PROMPT: Find the line in the entries below that contains "(match autoCadReTail cs q i with". Repeat it exactly, and every line after it through the line that contains "rw [h1, PySem.List.pyGet?_natCast, List.getElem?_eq_getElem".

═══ INFORMATION SUPPLIED ═══

-- pv_equiv track=rewrite | github.com/samuelleyton2006/Proyecto-Analizador-Lexico-Primer-Corte | PruebaDos/AnalizadorLexico.py | automata_cadena
-- ===== SOURCE A (Python) =====
-- def automata_cadena(linea, pos):
--     if linea[pos] == '"' or linea[pos] == "'":
--         comilla = linea[pos]
--         lexema = comilla
--         i = pos + 1
--         while i < len(linea):
--             if linea[i] == '\\' and i + 1 < len(linea):
--                 lexema += linea[i] + linea[i+1]
--                 i += 2
--             elif linea[i] == comilla:
--                 lexema += comilla
--                 return lexema, i - pos + 1
--             else:
--                 lexema += linea[i]
--                 i += 1
--     return None, 0
-- ===== SOURCE B (Python) =====
-- import re
--
-- def automata_cadena(linea, pos):
--     q = linea[pos]  # same IndexError as the original on out-of-range pos
--     if q == '"' or q == "'":
--         pat = re.compile(re.escape(q) + r'(?:\\.|[^\\' + q + r'])*' + re.escape(q), re.DOTALL)
--         m = pat.match(linea, pos)
--         if m:
--             return m.group(), m.end() - pos
--     return None, 0
-- ===== Notes on version B (the rewrite author's own statement) =====
-- stated objective: idiomatic
-- what changed: The hand-rolled character loop with string accumulation is replaced by a single compiled regex q(?:\\.|[^\\q])*q matched at pos with re.DOTALL, returning m.group() and m.end()-pos.
-- outside the precondition, e.g. on automata_cadena('a"b"', -3): A returns ('"b"', 3), B returns (None, 0); on automata_cadena('ab', 5): A raises IndexError, B raises IndexError
import Mathlib
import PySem

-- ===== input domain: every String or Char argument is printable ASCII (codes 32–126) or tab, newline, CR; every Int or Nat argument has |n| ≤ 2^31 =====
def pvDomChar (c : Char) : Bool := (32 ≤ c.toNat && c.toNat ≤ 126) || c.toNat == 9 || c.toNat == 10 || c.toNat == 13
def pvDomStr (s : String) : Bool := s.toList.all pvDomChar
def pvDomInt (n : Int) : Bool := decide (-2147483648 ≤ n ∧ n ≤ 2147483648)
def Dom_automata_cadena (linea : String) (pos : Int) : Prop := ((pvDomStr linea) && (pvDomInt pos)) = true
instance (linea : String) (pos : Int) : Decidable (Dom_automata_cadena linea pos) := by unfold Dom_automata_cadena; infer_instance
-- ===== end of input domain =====

-- B replaces the hand-rolled character loop by a regex that encodes the same string-literal
-- grammar (idiomatic; measured speed difference not claimed).

-- ===== PORT A =====
-- A's while-loop: accumulates the lexeme character by character in `lex`; the index `i`
-- stays an Int and linea[i] is pyGet? (Python's negative-index wraparound), as in the source.
def autoCadLoopA (cs : List Char) (q : Char) (lex : List Char) (pos i : Int) :
    Option String × Int :=
  if h : i < (cs.length : Int) then
    match PySem.List.pyGet? cs i with
    | none => (none, 0)   -- IndexError; unreachable from automata_cadena (i > pos ≥ -len)
    | some c =>
      if c = '\\' ∧ i + 1 < (cs.length : Int) then
        match PySem.List.pyGet? cs (i+1) with
        | none => (none, 0)   -- unreachable: i + 1 < len and i + 1 > -len
        | some c2 => autoCadLoopA cs q (lex ++ [c, c2]) pos (i+2)
      else if c = q then
        (some (String.ofList (lex ++ [q])), i - pos + 1)
      else
        autoCadLoopA cs q (lex ++ [c]) pos (i+1)
  else (none, 0)
termination_by ((cs.length : Int) - i).toNat
decreasing_by all_goals (simp at h ⊢; omega)

def automata_cadena (linea : String) (pos : Int) : Option String × Int :=
  match PySem.Str.pyGet? linea pos with
  | some c =>
      if c = '"' ∨ c = '\'' then
        autoCadLoopA linea.toList c [c] pos (pos + 1)
      else (none, 0)
  | none => (none, 0)   -- Python raises IndexError here; excluded by Pre_

-- ===== PORT B =====
-- Hand-port (exact, deterministic) of matching the regex  q(?:\\.|[^\\q])*q  with re.DOTALL:
-- returns the end position of the match of  (?:\\.|[^\\q])*q  starting at j, or none.
def autoCadReTail (cs : List Char) (q : Char) (j : Nat) : Option Nat :=
  if h : j < cs.length then
    if cs[j] = '\\' then
      if j + 1 < cs.length then autoCadReTail cs q (j+2) else none
    else if cs[j] = q then some (j+1)
    else autoCadReTail cs q (j+1)
  else none
termination_by cs.length - j

-- pat.match(linea, p): the pattern must first match the leading quote at p.
def autoCadReMatch (cs : List Char) (q : Char) (p : Nat) : Option Nat :=
  if h : p < cs.length then
    if cs[p] = q then autoCadReTail cs q (p+1) else none
  else none

def automata_cadena_alt (linea : String) (pos : Int) : Option String × Int :=
  match PySem.Str.pyGet? linea pos with
  | some q =>
      if q = '"' ∨ q = '\'' then
        match autoCadReMatch linea.toList q pos.toNat with
        | some e =>   -- m.group() = linea[pos:e],  m.end() - pos = e - pos
            (some (String.ofList ((linea.toList.drop pos.toNat).take (e - pos.toNat))),
             (e : Int) - pos)
        | none => (none, 0)
      else (none, 0)
  | none => (none, 0)   -- Python raises IndexError here; excluded by Pre_

-- ===== PRECONDITION & SPEC =====
-- Pre_ excludes (a) pos out of range, where A raises IndexError, and (b) negative in-range pos
-- pointing at a quote character, where A's value is an accident of Python's negative-index
-- wraparound (the scan restarts at the start of the string once i reaches 0) while B's regex
-- matches at the clamped literal offset.  Negative in-range pos at a NON-quote is admitted
-- (both sides return (none, 0)).
def Pre_automata_cadena (linea : String) (pos : Int) : Prop :=
  (0 ≤ pos ∧ pos < (linea.toList.length : Int)) ∨
  (pos < 0 ∧ PySem.Str.pyGet? linea pos ≠ none ∧
    PySem.Str.pyGet? linea pos ≠ some '"' ∧ PySem.Str.pyGet? linea pos ≠ some '\'')
instance (linea : String) (pos : Int) : Decidable (Pre_automata_cadena linea pos) := by
  unfold Pre_automata_cadena; infer_instance

def pvWitness_automata_cadena : String × Int := ("x = 'ab\\'c' + y", 4)

def Spec_automata_cadena (linea : String) (pos : Int) (out : Option String × Int) : Prop :=
  out = automata_cadena_alt linea pos
instance (linea : String) (pos : Int) (out : Option String × Int) :
    Decidable (Spec_automata_cadena linea pos out) := by
  unfold Spec_automata_cadena; infer_instance

-- ===== CLAIM (what is proved, stated in full; the proofs are below) =====
def Claim_equal_automata_cadena : Prop :=
  ∀ (linea : String) (pos : Int), Dom_automata_cadena linea pos →
    Pre_automata_cadena linea pos →
    Spec_automata_cadena linea pos (automata_cadena linea pos)

-- ===== LEMMAS AND PROOFS =====

lemma autoCadTake (cs : List Char) (pos k : Nat) (hk : k < cs.length) (hpk : pos ≤ k) :
    (cs.drop pos).take (k - pos) ++ [cs[k]] = (cs.drop pos).take (k + 1 - pos) := by
  have h1 : k - pos < (cs.drop pos).length := by
    simp only [List.length_drop]; omega
  have h2 : (cs.drop pos)[k - pos]'h1 = cs[k] := by
    rw [List.getElem_drop]; congr 1; omega
  have h3 := List.take_concat_get h1
  rw [← h2, ← List.concat_eq_append, h3]
  congr 1; omega

-- Loop invariant: with the lexeme accumulated so far equal to cs[pos:i], A's loop returns
-- exactly what B computes from the regex tail-match starting at i (q is a quote, not '\\').
lemma autoCad_loop_eq (cs : List Char) (q : Char) (hqne : q ≠ '\\') :
    ∀ n pos i : Nat, cs.length - i ≤ n → pos ≤ i →
      autoCadLoopA cs q ((cs.drop pos).take (i - pos)) (pos : Int) (i : Int) =
        (match autoCadReTail cs q i with
         | some e => (some (String.ofList ((cs.drop pos).take (e - pos))), (e : Int) - (pos : Int))
         | none => ((none : Option String), (0 : Int))) := by
  intro n
  induction n with
  | zero =>
      intro pos i hn hpi
      have hge : cs.length ≤ i := by omega
      rw [autoCadLoopA, autoCadReTail]
      have : ¬ ((i : Int) < (cs.length : Int)) := by exact_mod_cast Nat.not_lt.mpr hge
      rw [dif_neg this, dif_neg (Nat.not_lt.mpr hge)]
  | succ n ih =>
      intro pos i hn hpi
      by_cases h : i < cs.length
      · rw [autoCadLoopA, autoCadReTail]
        have hci : PySem.List.pyGet? cs (i : Int) = some cs[i] := by
          simp [h]
        rw [dif_pos (show ((i : Int)) < (cs.length : Int) from by exact_mod_cast h), hci,
          dif_pos h]
        dsimp only
        by_cases hb : cs[i] = '\\'
        · have hiq : ¬ cs[i] = q := by rw [hb]; exact fun hc => hqne hc.symm
          by_cases hb2 : i + 1 < cs.length
          · -- escape: both consume two characters
            have hci1 : PySem.List.pyGet? cs ((i : Int) + 1) = some cs[i+1] := by
              have h1 : ((i : Int) + 1) = ((i + 1 : Nat) : Int) := by push_cast; ring
              rw [h1, PySem.List.pyGet?_natCast, List.getElem?_eq_getElem hb2]
            have hlex : (cs.drop pos).take (i - pos) ++ [cs[i], cs[i+1]]
                = (cs.drop pos).take (i + 2 - pos) := by
              calc (cs.drop pos).take (i - pos) ++ [cs[i], cs[i+1]]
                  = ((cs.drop pos).take (i - pos) ++ [cs[i]]) ++ [cs[i+1]] := by simp
                _ = (cs.drop pos).take (i + 1 - pos) ++ [cs[i+1]] := by
                    rw [autoCadTake cs pos i h hpi]
                _ = (cs.drop pos).take (i + 1 + 1 - pos) :=
                    autoCadTake cs pos (i+1) hb2 (by omega)
                _ = (cs.drop pos).take (i + 2 - pos) := rfl
            rw [if_pos ⟨hb, show ((i : Int) + 1) < (cs.length : Int) from by exact_mod_cast hb2⟩,
              if_pos hb, if_pos hb2, hci1]
            dsimp only
            rw [hlex, show ((i : Int) + 2) = ((i + 2 : Nat) : Int) from by push_cast; ring]
            exact ih pos (i+2) (by omega) (by omega)
          · -- lone backslash at the end: A appends it and loops once more; regex tail fails
            have hnc : ¬ (cs[i] = '\\' ∧ ((i : Int) + 1 < (cs.length : Int))) := by
              rintro ⟨-, hc⟩; exact hb2 (by exact_mod_cast hc)
            rw [if_neg hnc, if_neg hiq, if_pos hb, if_neg hb2, autoCadTake cs pos i h hpi,
              show ((i : Int) + 1) = ((i + 1 : Nat) : Int) from by push_cast; ring,
              ih pos (i+1) (by omega) (by omega), autoCadReTail]
            have hi1 : i + 1 = cs.length := by omega
            simp [hi1]
        · have hnc : ¬ (cs[i] = '\\' ∧ ((i : Int) + 1 < (cs.length : Int))) := by
            rintro ⟨hc, -⟩; exact hb hc
          rw [if_neg hnc, if_neg hb]
          by_cases hq : cs[i] = q
          · -- closing quote: A returns lex ++ [q]; regex match ends at i+1
            rw [if_pos hq, if_pos hq]
            have hl : (cs.drop pos).take (i - pos) ++ [q] = (cs.drop pos).take (i + 1 - pos) := by
              rw [← hq]; exact autoCadTake cs pos i h hpi
            have h2 : ((i : Int) - (pos : Int) + 1) = ((i + 1 : Nat) : Int) - (pos : Int) := by
              push_cast; ring
            rw [hl, h2]
          · rw [if_neg hq, if_neg hq, autoCadTake cs pos i h hpi,
              show ((i : Int) + 1) = ((i + 1 : Nat) : Int) from by push_cast; ring]
            exact ih pos (i+1) (by omega) (by omega)
      · rw [autoCadLoopA, autoCadReTail]
        have : ¬ ((i : Int) < (cs.length : Int)) := by exact_mod_cast h
        rw [dif_neg this, dif_neg h]

-- ===== VERDICT (by name: the statement is the Claim_ definition above) =====
theorem automata_cadena_spec : Claim_equal_automata_cadena := by
  intro linea pos _hdom hpre
  rcases hpre with ⟨h0, hlt⟩ | ⟨hneg, hne, hq1, hq2⟩
  case inr =>
    -- negative in-range pos at a non-quote character: both sides return (none, 0)
    unfold Spec_automata_cadena automata_cadena automata_cadena_alt
    cases hg : PySem.Str.pyGet? linea pos with
    | none => exact absurd hg hne
    | some c =>
        rw [hg] at hq1 hq2
        have hcq : ¬ (c = '"' ∨ c = '\'') := by
          rintro (rfl | rfl)
          · exact hq1 rfl
          · exact hq2 rfl
        dsimp only
        rw [if_neg hcq, if_neg hcq]
  obtain ⟨p, rfl⟩ : ∃ p : Nat, pos = (p : Int) := ⟨pos.toNat, (Int.toNat_of_nonneg h0).symm⟩
  unfold Spec_automata_cadena automata_cadena automata_cadena_alt
  set cs := linea.toList with hcs
  have hp : p < cs.length := by exact_mod_cast hlt
  have hget : PySem.Str.pyGet? linea (p : Int) = some cs[p] := by
    rw [PySem.Str.pyGet?_natCast, List.getElem?_eq_getElem hp]
  rw [hget]
  dsimp only
  simp only [Int.toNat_natCast]
  by_cases hq : cs[p] = '"' ∨ cs[p] = '\''
  · have hqne : cs[p] ≠ '\\' := by rcases hq with h | h <;> simp [h]
    rw [if_pos hq, if_pos hq]
    have hfirst : [cs[p]] = (cs.drop p).take (p + 1 - p) := by
      rw [show p + 1 - p = 1 from by omega, List.drop_eq_getElem_cons hp]
      rfl
    rw [hfirst, show ((p : Int) + 1) = ((p + 1 : Nat) : Int) from by push_cast; ring,
      autoCad_loop_eq cs cs[p] hqne cs.length p (p + 1) (by omega) (by omega)]
    unfold autoCadReMatch
    rw [dif_pos hp, if_pos rfl]
  · rw [if_neg hq, if_neg hq]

═══

REPLY TO THE TASK:
        (match autoCadReTail cs q i with
         | some e => (some (String.ofList ((cs.drop pos).take (e - pos))), (e : Int) - (pos : Int))
         | none => ((none : Option String), (0 : Int))) := by
  intro n
  induction n with
  | zero =>
      intro pos i hn hpi
      have hge : cs.length ≤ i := by omega
      rw [autoCadLoopA, autoCadReTail]
      have : ¬ ((i : Int) < (cs.length : Int)) := by exact_mod_cast Nat.not_lt.mpr hge
      rw [dif_neg this, dif_neg (Nat.not_lt.mpr hge)]
  | succ n ih =>
      intro pos i hn hpi
      by_cases h : i < cs.length
      · rw [autoCadLoopA, autoCadReTail]
        have hci : PySem.List.pyGet? cs (i : Int) = some cs[i] := by
          simp [h]
        rw [dif_pos (show ((i : Int)) < (cs.length : Int) from by exact_mod_cast h), hci,
          dif_pos h]
        dsimp only
        by_cases hb : cs[i] = '\\'
        · have hiq : ¬ cs[i] = q := by rw [hb]; exact fun hc => hqne hc.symm
          by_cases hb2 : i + 1 < cs.length
          · -- escape: both consume two characters
            have hci1 : PySem.List.pyGet? cs ((i : Int) + 1) = some cs[i+1] := by
              have h1 : ((i : Int) + 1) = ((i + 1 : Nat) : Int) := by push_cast; ring
              rw [h1, PySem.List.pyGet?_natCast, List.getElem?_eq_getElem hb2]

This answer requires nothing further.